Я рассказал Биллу, какой пыткой были для меня спортивные игры в Филдстонской школе, где я учился. По причине сильной близорукости и общей дохлости я вечно жался в дальнем краю поля и всем сердцем желал, чтобы никому не пришло в голову отдать мне пас.
Любой вид спорта, где игрок держит в руках какой-нибудь снаряд, был мне заказан. Бегать я умел, плавать тоже, а вот все остальное — увы. Руки дырявые.

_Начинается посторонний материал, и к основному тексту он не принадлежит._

-- pv_equiv track=rewrite | github.com/eduresser/langchain-tess | langchain_tessai/tool_calling.py | _find_balanced_end
-- ===== SOURCE A (Python) =====
-- def _find_balanced_end(text: str, start: int, open_ch: str, close_ch: str) -> int:
--     """Return the index of the closing delimiter that balances *open_ch*
--     at *start*, skipping over JSON strings.  Returns ``-1`` on failure."""
--     depth = 0
--     in_string = False
--     escape = False
--     for i in range(start, len(text)):
--         ch = text[i]
--         if escape:
--             escape = False
--             continue
--         if ch == "\\":
--             if in_string:
--                 escape = True
--             continue
--         if ch == '"':
--             in_string = not in_string
--             continue
--         if in_string:
--             continue
--         if ch == open_ch:
--             depth += 1
--         elif ch == close_ch:
--             depth -= 1
--             if depth == 0:
--                 return i
--     return -1
-- ===== SOURCE B (Python) =====
-- def _find_balanced_end(text: str, start: int, open_ch: str, close_ch: str) -> int:
--     """Return the index of the closing delimiter that balances *open_ch*
--     at *start*, skipping over JSON strings.  Returns ``-1`` on failure."""
--     n = len(text)
--     depth = 0
--     i = start
--     while i < n:
--         ch = text[i]
--         if ch == '"':
--             # skip the whole string literal in an inner loop
--             i += 1
--             while i < n:
--                 c = text[i]
--                 if c == '\\':
--                     i += 2          # an escape consumes the next char
--                 elif c == '"':
--                     i += 1
--                     break
--                 else:
--                     i += 1
--             continue
--         if ch == '\\':
--             i += 1                  # lone backslash outside a string: just advance
--             continue
--         if ch == open_ch:
--             depth += 1
--         elif ch == close_ch:
--             depth -= 1
--             if depth == 0:
--                 return i
--         i += 1
--     return -1
-- ===== Notes on version B (the rewrite author's own statement) =====
-- stated objective: alternative
-- what changed: B replaces A's single for-loop with boolean in_string/escape flags by a flagless while-loop: string literals are consumed wholesale by a nested skip loop (a backslash jumps two positions), so the outer scan only ever sees code outside strings.
import Mathlib
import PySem

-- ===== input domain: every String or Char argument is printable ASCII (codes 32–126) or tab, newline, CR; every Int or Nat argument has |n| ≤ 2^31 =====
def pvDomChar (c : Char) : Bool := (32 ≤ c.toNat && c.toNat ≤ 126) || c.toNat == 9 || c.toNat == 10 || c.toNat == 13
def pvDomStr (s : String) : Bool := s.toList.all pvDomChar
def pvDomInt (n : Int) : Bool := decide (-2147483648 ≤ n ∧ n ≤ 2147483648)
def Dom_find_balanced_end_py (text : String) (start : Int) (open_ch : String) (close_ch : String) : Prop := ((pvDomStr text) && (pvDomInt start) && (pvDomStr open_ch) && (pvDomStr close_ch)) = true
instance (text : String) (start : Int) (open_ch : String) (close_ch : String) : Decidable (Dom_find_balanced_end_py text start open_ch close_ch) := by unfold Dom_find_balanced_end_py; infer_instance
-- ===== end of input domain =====

-- B scans with a nested string-skipping loop instead of A's in_string/escape boolean flags (alternative decomposition, same cost).


-- ===== PORT A =====
-- A's for-loop over range(start, len(text)) with state (depth, in_string, escape);
-- pyGet? none (IndexError, i < -len) is excluded by Pre_ (returns -1 there as a placeholder).
def loopA (cs : List Char) (oc cc : String) : List Int → Int → Bool → Bool → Int
  | [], _, _, _ => -1
  | i :: rest, depth, in_string, escape =>
    match PySem.List.pyGet? cs i with
    | none => -1
    | some ch =>
      if escape then loopA cs oc cc rest depth in_string false
      else if ch = '\\' then
        (if in_string then loopA cs oc cc rest depth in_string true
         else loopA cs oc cc rest depth in_string escape)
      else if ch = '"' then loopA cs oc cc rest depth (!in_string) escape
      else if in_string then loopA cs oc cc rest depth in_string escape
      else if String.singleton ch = oc then loopA cs oc cc rest (depth + 1) in_string escape
      else if String.singleton ch = cc then
        (if depth - 1 = 0 then i else loopA cs oc cc rest (depth - 1) in_string escape)
      else loopA cs oc cc rest depth in_string escape

def find_balanced_end_py (text : String) (start : Int) (open_ch : String) (close_ch : String) : Int :=
  loopA text.toList open_ch close_ch
    (PySem.List.pyRange start (text.toList.length : Int) 1) 0 false false

-- ===== PORT B =====
-- B's while-loops, with a Nat fuel that only totalizes them (each step moves i forward,
-- so fuel (len - i).toNat + 1 is always enough; fuel 0 is never reached on admitted inputs).
-- inner loop: advance past a string literal body starting at index j
def skipStr (cs : List Char) (fuel : Nat) (j : Int) : Int :=
  match fuel with
  | 0 => j
  | fuel + 1 =>
    if j < (cs.length : Int) then
      match PySem.List.pyGet? cs j with
      | none => j   -- IndexError in Python (j < -len); unreachable under Pre_
      | some c =>
        if c = '\\' then skipStr cs fuel (j + 2)
        else if c = '"' then j + 1
        else skipStr cs fuel (j + 1)
    else j

def loopB (cs : List Char) (oc cc : String) (fuel : Nat) (i depth : Int) : Int :=
  match fuel with
  | 0 => -1
  | fuel + 1 =>
    if i < (cs.length : Int) then
      match PySem.List.pyGet? cs i with
      | none => -1   -- IndexError in Python (i < -len); unreachable under Pre_
      | some ch =>
        if ch = '"' then loopB cs oc cc fuel (skipStr cs fuel (i + 1)) depth
        else if ch = '\\' then loopB cs oc cc fuel (i + 1) depth
        else if String.singleton ch = oc then loopB cs oc cc fuel (i + 1) (depth + 1)
        else if String.singleton ch = cc then
          (if depth - 1 = 0 then i else loopB cs oc cc fuel (i + 1) (depth - 1))
        else loopB cs oc cc fuel (i + 1) depth
    else -1

def find_balanced_end_py_alt (text : String) (start : Int) (open_ch : String) (close_ch : String) : Int :=
  loopB text.toList open_ch close_ch (((text.toList.length : Int) - start).toNat + 1) start 0

-- ===== PRECONDITION & SPEC =====
-- Pre_ excludes exactly the inputs where A raises IndexError: start < -len(text)
-- (then text[start] is read with an out-of-range negative index).
def Pre_find_balanced_end_py (text : String) (start : Int) (open_ch : String) (close_ch : String) : Prop :=
  -(text.toList.length : Int) ≤ start
instance (text : String) (start : Int) (open_ch : String) (close_ch : String) : Decidable (Pre_find_balanced_end_py text start open_ch close_ch) := by unfold Pre_find_balanced_end_py; infer_instance

def pvWitness_find_balanced_end_py : String × Int × String × String := ("{\"a\\\"}\": 1}", 0, "{", "}")

def Spec_find_balanced_end_py (text : String) (start : Int) (open_ch : String) (close_ch : String) (out : Int) : Prop := out = find_balanced_end_py_alt text start open_ch close_ch
instance (text : String) (start : Int) (open_ch : String) (close_ch : String) (out : Int) : Decidable (Spec_find_balanced_end_py text start open_ch close_ch out) := by unfold Spec_find_balanced_end_py; infer_instance

-- ===== CLAIM (what is proved, stated in full; the proofs are below) =====
def Claim_equal_find_balanced_end_py : Prop := ∀ (text : String) (start : Int) (open_ch : String) (close_ch : String), Dom_find_balanced_end_py text start open_ch close_ch → Pre_find_balanced_end_py text start open_ch close_ch → Spec_find_balanced_end_py text start open_ch close_ch (find_balanced_end_py text start open_ch close_ch)

-- ===== LEMMAS AND PROOFS =====

-- Main invariant, by strong induction on the remaining length (f, g are any sufficient fuels):
-- outside a string A's loop equals B's outer loop; inside a string (escape clear)
-- A's flag-driven loop equals B's outer loop resumed after the skip loop.
theorem loop_agree (cs : List Char) (oc cc : String) :
    ∀ (k f g : Nat) (i d : Int),
      ((cs.length : Int) - i).toNat ≤ k →
      ((cs.length : Int) - i).toNat < f →
      ((cs.length : Int) - i).toNat < g →
      -(cs.length : Int) ≤ i →
      (loopA cs oc cc (PySem.List.pyRange i (cs.length : Int) 1) d false false = loopB cs oc cc f i d ∧
       loopA cs oc cc (PySem.List.pyRange i (cs.length : Int) 1) d true false = loopB cs oc cc f (skipStr cs g i) d) := by
  intro k
  induction k with
  | zero =>
    intro f g i d hk hf hg hi
    have hge : (cs.length : Int) ≤ i := by omega
    obtain ⟨f', rfl⟩ : ∃ f', f = f' + 1 := ⟨f - 1, by omega⟩
    obtain ⟨g', rfl⟩ : ∃ g', g = g' + 1 := ⟨g - 1, by omega⟩
    rw [PySem.List.pyRange_one_eq_nil hge]
    have hs : skipStr cs (g' + 1) i = i := by rw [skipStr]; simp [not_lt.mpr hge]
    rw [hs]
    constructor <;> (rw [loopB.eq_def]; simp [loopA, not_lt.mpr hge])
  | succ k ih =>
    intro f g i d hk hf hg hi
    by_cases hlt : i < (cs.length : Int)
    · obtain ⟨f', rfl⟩ : ∃ f', f = f' + 1 := ⟨f - 1, by omega⟩
      obtain ⟨g', rfl⟩ : ∃ g', g = g' + 1 := ⟨g - 1, by omega⟩
      -- the loops read text[i]; in range, so pyGet? is some
      cases hgc : PySem.List.pyGet? cs i with
      | none =>
        exfalso
        rw [PySem.List.pyGet?_eq_none_iff] at hgc
        exact hgc ⟨hi, hlt⟩
      | some ch =>
        rw [PySem.List.pyRange_one_cons hlt]
        constructor
        · -- outside a string
          rw [loopA, loopB.eq_def]
          simp only [hgc, hlt, if_true]
          by_cases hb : ch = '\\'
          · have hq : ¬ ch = '"' := by subst hb; decide
            have hrec := (ih f' f' (i + 1) d (by omega) (by omega) (by omega) (by omega)).1
            simp [hb, hrec]
          · by_cases hq : ch = '"'
            · have hrec := (ih f' f' (i + 1) d (by omega) (by omega) (by omega) (by omega)).2
              simp [hq, hrec]
            · simp only [hb, hq, if_false, Bool.false_eq_true]
              split_ifs with ho hc hd
              · exact (ih f' f' (i + 1) (d + 1) (by omega) (by omega) (by omega) (by omega)).1
              · rfl
              · exact (ih f' f' (i + 1) (d - 1) (by omega) (by omega) (by omega) (by omega)).1
              · exact (ih f' f' (i + 1) d (by omega) (by omega) (by omega) (by omega)).1
        · -- inside a string
          rw [loopA, skipStr]
          simp only [hgc, hlt, if_true]
          by_cases hb : ch = '\\'
          · -- escape: A consumes the next char through the escape flag, B jumps two
            simp only [hb, if_true]
            by_cases hlt2 : i + 1 < (cs.length : Int)
            · cases hgc2 : PySem.List.pyGet? cs (i + 1) with
              | none =>
                exfalso
                rw [PySem.List.pyGet?_eq_none_iff] at hgc2
                exact hgc2 ⟨by omega, hlt2⟩
              | some ch2 =>
                rw [PySem.List.pyRange_one_cons hlt2]
                have h2 : i + 1 + 1 = i + 2 := by ring
                -- after the escape, A is back in the plain in-string state at i + 2
                have hrec := (ih (f' + 1) g' (i + 2) d (by omega) (by omega) (by omega) (by omega)).2
                simp only [loopA, hgc2, h2]
                simp [hrec]
            · have hge2 : (cs.length : Int) ≤ i + 1 := by omega
              rw [PySem.List.pyRange_one_eq_nil hge2]
              have hs2 : skipStr cs g' (i + 2) = i + 2 := by
                cases g' <;> rw [skipStr] <;> simp [show ¬ (i + 2 < (cs.length : Int)) by omega]
              rw [hs2, loopB.eq_def]
              simp [loopA, show ¬ (i + 2 < (cs.length : Int)) by omega]
          · by_cases hq : ch = '"'
            · -- closing quote: both leave the string at i + 1
              have hrec := (ih (f' + 1) (f' + 1) (i + 1) d (by omega) (by omega) (by omega) (by omega)).1
              simp [hq, hrec]
            · -- ordinary char inside the string
              have hrec := (ih (f' + 1) g' (i + 1) d (by omega) (by omega) (by omega) (by omega)).2
              simp [hb, hq, hrec]
    · have hge : (cs.length : Int) ≤ i := by omega
      obtain ⟨f', rfl⟩ : ∃ f', f = f' + 1 := ⟨f - 1, by omega⟩
      obtain ⟨g', rfl⟩ : ∃ g', g = g' + 1 := ⟨g - 1, by omega⟩
      rw [PySem.List.pyRange_one_eq_nil hge]
      have hs : skipStr cs (g' + 1) i = i := by rw [skipStr]; simp [not_lt.mpr hge]
      rw [hs]
      constructor <;> (rw [loopB.eq_def]; simp [loopA, not_lt.mpr hge])

-- ===== VERDICT (by name: the statement is the Claim_ definition above) =====
theorem find_balanced_end_py_spec : Claim_equal_find_balanced_end_py := by
  intro text start oc cc _hdom hpre
  unfold Spec_find_balanced_end_py find_balanced_end_py find_balanced_end_py_alt
  have hpre' : -(text.toList.length : Int) ≤ start := hpre
  exact (loop_agree text.toList oc cc (((text.toList.length : Int) - start).toNat)
    (((text.toList.length : Int) - start).toNat + 1) (((text.toList.length : Int) - start).toNat + 1)
    start 0 le_rfl (by omega) (by omega) hpre').1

В старших классах началось паломничество Билла по музеям: "Метрополитен", Музей современного искусства, "Собрание Фрика", многочисленные галереи. А еще его манили улицы.
— Мне там было так же интересно, как в музее. Я обожал все это, часами мог шляться по Нью-Йорку и упиваться ароматами свалок.
Когда Биллу было лет пятнадцать, его родители разошлись. Тогда же он бросил спорт.
— Я ушел из баскетбольной команды, из бейсбольной, перестал бегать кроссы, тренировки забросил. Тощий стал.
После школы Билл поступил в Иельский университет и начал изучать живопись, историю искусства и литературу. Там-то он и познакомился с Люсиль Алькотт, дочерью профессора юриспруденции.
— Мы женаты уже три года.
Я огляделся по сторонам, тщетно пытаясь обнаружить в холостяцкой мансарде хоть какие-то следы женского присутствия.
— Она сейчас на работе?
— Она пишет стихи. У нее маленькая комнатка неподалеку, она специально сняла ее, чтобы работать. И кроме того, она редактирует рукописи. А я подрабатываю на стройке, маляром и штукатуром. Так что ее редактуры да моя малярка — жить можно Билл только чудом не угодил во Вьетнам. Все детство его мучила аллергия. Во время приступов у него распухало лицо и начинался чудовищный насморк, он чихал так, что шею сводило. Слава богу, ему попался понимающий врач, который, прежде чем отправить его документы в городскую призывную комиссию Ньюарка, догадался после слова "аллергия" написать в анамнезе "с астматическими компонентами". Пару лет спустя никто и слушать бы не стал о белом билете из-за каких-то там "компонентов", но тогда на дворе стоял 1966 год и уклонение от призыва еще не успело приобрести массовый характер. Так что Биллу удалось закончить университет. Потом он год подвизался барменом в Нью — Джерси, жил у матери и откладывал каждый цент, чтобы скопить на поездку в Европу. Там он пробыл два года. Сперва Рим, потом Амстердам, потом Париж. Чтоб не умереть с голоду, подрабатывал. В Амстердаме устроился вахтером в редакции какого-то английского журнала, в Риме водил экскурсии по катакомбам, а в Париже подрядился читать вслух одному престарелому любителю английской литературы.
— Я должен был читать ему, лежа на диване. Это было обязательным условием. Еще я должен был разуваться — он непременно хотел видеть мои носки. Он мне хорошо платил, но я выдержал только неделю. Получил свои триста франков и ушел. Это были все мои деньги. Я вышел на улицу, было поздно, часов одиннадцать. На обочине стоял старик клошар, просил милостыню. Я подошел и сунул ему свои триста франков.